Collected data
-- L6: A's groupby over enumerate equals the fold with pvB_add
theorem pv_rangesAux_foldl (t : List Int) (j first last : Int) (acc : List (Int × Int)) :
    acc ++ pvA_rangesAux (PySem.List.enumerate t j) (last - (j - 1)) first last
      = t.foldl pvB_add (acc ++ [(first, last)]) := by
  induction t generalizing j first last acc with
  | nil => simp [PySem.List.enumerate_nil, pvA_rangesAux]
  | cons v r ih =>
    rw [PySem.List.enumerate_cons]
    simp only [pvA_rangesAux, List.foldl_cons]
    by_cases h : v - j = last - (j - 1)
    · have hv : v = last + 1 := by omega
      rw [if_pos h]
      have hkey : last - (j - 1) = v - ((j + 1) - 1) := by omega
      rw [hkey, ih]
      have : pvB_add (acc ++ [(first, last)]) v = acc ++ [(first, v)] := by
        simp [pvB_add]
        omega
      rw [this]
    · rw [if_neg h]
      have hkey : v - j = v - ((j + 1) - 1) := by omega
      have : acc ++ ((first, last) :: pvA_rangesAux (PySem.List.enumerate r (j + 1)) (v - j) v v)
          = (acc ++ [(first, last)]) ++ pvA_rangesAux (PySem.List.enumerate r (j + 1)) (v - ((j + 1) - 1)) v v := by
        rw [← hkey]; simp
      rw [this, ih]
      have : pvB_add (acc ++ [(first, last)]) v = (acc ++ [(first, last)]) ++ [(v, v)] := by
        simp [pvB_add]
        omega
      rw [this]

-- L7
theorem pv_ranges_eq_foldl (l : List Int) : pvA_ranges l = l.foldl pvB_add [] := by
  cases l with
  | nil => rfl
  | cons v r =>
    have h0 : (0 : Int) + 1 = 1 := by norm_num
    rw [pvA_ranges, PySem.List.enumerate_cons]
    simp only [List.foldl_cons]
    have : pvB_add [] v = [(v, v)] := rfl
    rw [this]
    have := pv_rangesAux_foldl r 1 v v []
    simpa using this

-- L8b: every element of pvSeqFrom p j s is ≥ j
theorem pv_seqFrom_ge (p : List Char) (s : List Char) (j : Int) :
    ∀ x ∈ pvSeqFrom p j s, j ≤ x := by
  induction s generalizing j with
  | nil => simp [pvSeqFrom]
  | cons y t ih =>
    intro x hx
    simp only [pvSeqFrom, List.mem_append] at hx
    rcases hx with hx | hx
    · simp [List.eq_of_mem_replicate hx]
    · have := ih (j + 1) x hx; omega

-- L8a: pvSeqFrom is nondecreasing
theorem pv_seqFrom_pairwise (p : List Char) (s : List Char) (j : Int) :
    (pvSeqFrom p j s).Pairwise (· ≤ ·) := by
  induction s generalizing j with
  | nil => simp [pvSeqFrom]
  | cons y t ih =>
    simp only [pvSeqFrom]
    rw [List.pairwise_append]
    refine ⟨List.pairwise_replicate.2 (by simp), ih (j + 1), ?_⟩
    intro a ha b hb
    have h1 := List.eq_of_mem_replicate ha
    have h2 := pv_seqFrom_ge p t (j + 1) b hb
    omega

-- L8e: flatMap of singleton-if equals replicate count
theorem pv_flatMap_if_eq_replicate (P : List Char) (x : Char) (j : Int) :
    (P.flatMap (fun c => if x == c then [j] else [])) = List.replicate (P.count x) j := by
  induction P with
  | nil => simp
  | cons c t ih =>
    simp only [List.flatMap_cons, List.count_cons, ih]
    by_cases h : x = c
    · subst h; simp [List.replicate_succ]
    · have h' : ¬ c = x := fun hh => h hh.symm
      simp [h, h']

-- L8d: flatMap of pointwise append, up to permutation
theorem pv_flatMap_append_perm {α β : Type} (P : List α) (f g : α → List β) :
    (P.flatMap (fun c => f c ++ g c)).Perm (P.flatMap f ++ P.flatMap g) := by
  induction P with
  | nil => simp
  | cons c t ih =>
    simp only [List.flatMap_cons, List.append_assoc]
    refine List.Perm.append_left (f c) ?_
    refine (List.Perm.append_left (g c) ih).trans ?_
    exact List.perm_append_comm_assoc _ _ _

-- L8c: B's in-order position multiset is a permutation of A's per-char concatenation
theorem pv_seqFrom_perm_flatMap (p : List Char) (s : List Char) (j : Int) :
    (pvSeqFrom p j s).Perm (p.flatMap (fun c => pvPosFrom c j s)) := by
  induction s generalizing j with
  | nil => simp [pvSeqFrom, pvPosFrom]
  | cons x t ih =>
    have hpos : ∀ c, pvPosFrom c j (x :: t)
        = (if x == c then [j] else []) ++ pvPosFrom c (j + 1) t := by
      intro c; by_cases h : x = c <;> simp [pvPosFrom, h]
    simp only [pvSeqFrom]
    have h1 : (p.flatMap (fun c => pvPosFrom c j (x :: t))).Perm
        (p.flatMap (fun c => if x == c then [j] else []) ++ p.flatMap (fun c => pvPosFrom c (j + 1) t)) := by
      have := pv_flatMap_append_perm p (fun c => if x == c then [j] else []) (fun c => pvPosFrom c (j + 1) t)
      have heq : (p.flatMap (fun c => pvPosFrom c j (x :: t)))
          = p.flatMap (fun c => (if x == c then [j] else []) ++ pvPosFrom c (j + 1) t) := by
        exact List.flatMap_congr (fun c _ => hpos c)
      rw [heq]; exact this
    refine List.Perm.symm (h1.trans ?_)
    rw [pv_flatMap_if_eq_replicate]
    exact List.Perm.symm ((ih (j + 1)).append_left _)

-- L8: A's sorted positions list IS B's in-order sequence
theorem pv_sorted_eq_seqFrom (p : List Char) (s : List Char) :
    PySem.List.sorted (p.flatMap (fun c => pvPosFrom c 0 s)) (fun x => x) false
      = pvSeqFrom p 0 s := by
  exact PySem.List.sorted_id_eq_of_perm_of_pairwise _ _
    (pv_seqFrom_perm_flatMap p s 0) (pv_seqFrom_pairwise p s 0)

-- L9: char_parts lookup: each partition once per occurrence of c in it
theorem pv_char_parts_getD (P : List String) (c : Char) :
    ((PySem.List.dedup P).foldl
        (fun d p => p.toList.foldl (fun d ch => d.modify ch [] (· ++ [p])) d)
        PySem.Dict.empty).getD c []
      = (PySem.List.dedup P).flatMap (fun p => List.replicate (p.toList.count c) p) := by
  have hstep : ∀ (d : PySem.Dict Char (List String)) (p : String),
      p.toList.foldl (fun d ch => d.modify ch [] (· ++ [p])) d
        = (p.toList.map (fun ch => (ch, p))).foldl (fun d q => d.modify q.1 [] (· ++ [q.2])) d := by
    intro d p; rw [List.foldl_map]
  have hfold : ∀ (L : List String) (d : PySem.Dict Char (List String)),
      L.foldl (fun d p => p.toList.foldl (fun d ch => d.modify ch [] (· ++ [p])) d) d
        = (L.flatMap (fun p => p.toList.map (fun ch => (ch, p)))).foldl
            (fun d q => d.modify q.1 [] (· ++ [q.2])) d := by
    intro L
    induction L with
    | nil => intro d; simp
    | cons p t ih =>
      intro d
      rw [List.foldl_cons, ih, hstep, List.flatMap_cons, List.foldl_append]
  rw [hfold, PySem.Dict.getD_foldl_modify_append]
  simp only [PySem.Dict.getD_empty, List.nil_append, List.filter_flatMap, List.map_flatMap]
  refine List.flatMap_congr (fun p _ => ?_)
  rw [List.filter_map]
  have : ((fun q : Char × String => q.1 == c) ∘ fun ch => (ch, p)) = (fun ch => ch == c) := rfl
  rw [this, List.filter_beq]
  simp

-- L10: multiplicity of p in the char->partitions index
theorem pv_count_flatMap_replicate (P : List String) (m : String → Nat) (p : String)
    (hnd : P.Nodup) (hp : p ∈ P) :
    (P.flatMap (fun q => List.replicate (m q) q)).count p = m p := by
  induction P with
  | nil => cases hp
  | cons q t ih =>
    simp only [List.flatMap_cons, List.count_append]
    rcases List.mem_cons.1 hp with h | h
    · subst h
      have hnot : p ∉ t := (List.nodup_cons.1 hnd).1
      have : (t.flatMap (fun q => List.replicate (m q) q)).count p = 0 := by
        rw [List.count_eq_zero]
        intro hmem
        rcases List.mem_flatMap.1 hmem with ⟨q, hq, hin⟩
        exact hnot (List.eq_of_mem_replicate hin ▸ hq)
      simp [this]
    · have hne : q ≠ p := by
        rintro rfl; exact (List.nodup_cons.1 hnd).1 h
      rw [ih (List.nodup_cons.1 hnd).2 h]
      simp [List.count_replicate, hne]

-- L11: effect on key p of one position's inner insert loop
theorem pv_inner_scan_getD (L : List String) (d : PySem.Dict String (List (Int × Int)))
    (i : Int) (p : String) :
    ((L.foldl (fun d q => d.insert q (pvB_add (d.getD q []) i)) d).getD p [])
      = (List.replicate (L.count p) i).foldl pvB_add (d.getD p []) := by
  induction L generalizing d with
  | nil => rfl
  | cons q t ih =>
    simp only [List.foldl_cons, List.count_cons]
    by_cases h : q = p
    · subst h
      rw [ih]
      simp [PySem.Dict.getD_insert_self, List.replicate_succ]
    · rw [ih, PySem.Dict.getD_insert_of_ne _ _ _ (fun hh => h hh.symm)]
      simp [h]

-- L12: B's forward scan, observed at one partition key
theorem pv_scan_getD (cp : PySem.Dict Char (List String)) (l : List Char) (j : Int)
    (d : PySem.Dict String (List (Int × Int))) (p : String)
    (hc : ∀ x : Char, (cp.getD x []).count p = p.toList.count x) :
    (((PySem.List.enumerate l j).foldl
        (fun d q => (cp.getD q.2 []).foldl (fun d r => d.insert r (pvB_add (d.getD r []) q.1)) d) d).getD p [])
      = (pvSeqFrom p.toList j l).foldl pvB_add (d.getD p []) := by
  induction l generalizing j d with
  | nil => simp [PySem.List.enumerate_nil, pvSeqFrom]
  | cons x t ih =>
    rw [PySem.List.enumerate_cons]
    simp only [List.foldl_cons, pvSeqFrom]
    rw [ih, pv_inner_scan_getD, hc, List.foldl_append]

-- L13: the initial dict {p: [] for p in partitions} answers [] everywhere
theorem pv_init_getD (P : List String) (p : String) :
    ((P.foldl (fun d q => d.insert q ([] : List (Int × Int))) PySem.Dict.empty).getD p []) = [] := by
  by_cases h : p ∈ P
  · exact pv_getD_foldl_insert_mem P (fun _ => []) _ p [] h
  · rw [pv_getD_foldl_insert_not_mem P (fun _ => []) _ p [] h, PySem.Dict.getD_empty]

-- Set.update by elements already present is the identity
theorem pv_update_of_subset (l : List String) (s : PySem.Set String)
    (h : ∀ x ∈ l, x ∈ s) : PySem.Set.update s l = s := by
  induction l generalizing s with
  | nil => rfl
  | cons x t ih =>
    have hx : PySem.Set.add s x = s := by
      simp [PySem.Set.add, PySem.Set.contains, h x (by simp)]
    simp only [PySem.Set.update, List.foldl_cons] at *
    rw [hx, ih _ (fun y hy => h y (by simp [hy]))]

-- L14b: the scan never adds a key
theorem pv_scan_keys (cp : PySem.Dict Char (List String)) (l : List Char) (j : Int)
    (d : PySem.Dict String (List (Int × Int)))
    (hk : ∀ x : Char, ∀ q ∈ cp.getD x [], q ∈ d.keys) :
    ((PySem.List.enumerate l j).foldl
        (fun d q => (cp.getD q.2 []).foldl (fun d r => d.insert r (pvB_add (d.getD r []) q.1)) d) d).keys
      = d.keys := by
  induction l generalizing j d with
  | nil => simp [PySem.List.enumerate_nil]
  | cons x t ih =>
    rw [PySem.List.enumerate_cons]
    simp only [List.foldl_cons]
    have hinner : ((cp.getD x []).foldl (fun d r => d.insert r (pvB_add (d.getD r []) j)) d).keys = d.keys := by
      rw [PySem.Dict.keys_foldl_insert, pv_update_of_subset _ _ (hk x)]
    rw [ih _ _ (fun y q hq => by rw [hinner]; exact hk y q hq), hinner]

theorem pvA_char (s : String) (P : List String) :
    parse_struct s P
      = (PySem.Set.ofList P).map (fun p => (p, (pvSeqFrom p.toList 0 s.toList).foldl pvB_add [])) := by
  simp only [parse_struct]
  set cpos : PySem.Dict Char (List Int) :=
    (PySem.List.enumerate s.toList).foldl (fun d p => d.modify p.2 [] (· ++ [p.1])) PySem.Dict.empty
    with hcposdef
  set SD : PySem.Dict String (List Int) :=
    P.foldl
      (fun d partition =>
        partition.toList.foldl
          (fun d character => d.insert partition (d.getD partition [] ++ cpos.getD character []))
          (d.insert partition []))
      PySem.Dict.empty
    with hSDdef
  have hcp : ∀ c : Char, cpos.getD c [] = pvPosFrom c 0 s.toList := by
    intro c
    rw [hcposdef, pv_charpos_getD]
    simp
  have hsd : ∀ p ∈ P, SD.getD p [] = p.toList.flatMap (fun c => pvPosFrom c 0 s.toList) := by
    intro p hp
    rw [hSDdef,
      PySem.List.foldl_congr_mem P _
        (fun d q => d.insert q (q.toList.flatMap (fun c => cpos.getD c [])))
        PySem.Dict.empty
        (fun d q _ => by rw [pv_inner_extend]; simp),
      pv_getD_foldl_insert_mem _ _ _ _ _ hp]
    exact List.flatMap_congr (fun c _ => hcp c)
  set DA : PySem.Dict String (List (Int × Int)) :=
    P.foldl
      (fun d partition =>
        d.insert partition (pvA_ranges (PySem.List.sorted (SD.getD partition []) (fun x => x) false)))
      PySem.Dict.empty
    with hDAdef
  have hnd : DA.keys.Nodup := by
    rw [hDAdef]
    exact PySem.Dict.nodup_keys_foldl_insert _ _ _ PySem.Dict.nodup_keys_empty
  have hkeys : DA.keys = PySem.Set.ofList P := by
    rw [hDAdef, PySem.Dict.keys_foldl_insert, PySem.Dict.keys_empty]
    rfl
  rw [PySem.Dict.items_eq_map_keys DA hnd [], hkeys]
  refine List.map_congr_left (fun p hp => ?_)
  have hpP : p ∈ P := (PySem.Set.mem_ofList P p).1 hp
  have hval : DA.getD p [] = pvA_ranges (PySem.List.sorted (SD.getD p []) (fun x => x) false) := by
    rw [hDAdef]
    exact pv_getD_foldl_insert_mem P _ _ p [] hpP
  rw [hval, hsd p hpP, pv_sorted_eq_seqFrom, pv_ranges_eq_foldl]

Exercise goal:
For the records above, count the lines holding the word "hcposdef" and give only that number.

Solution to this task:
2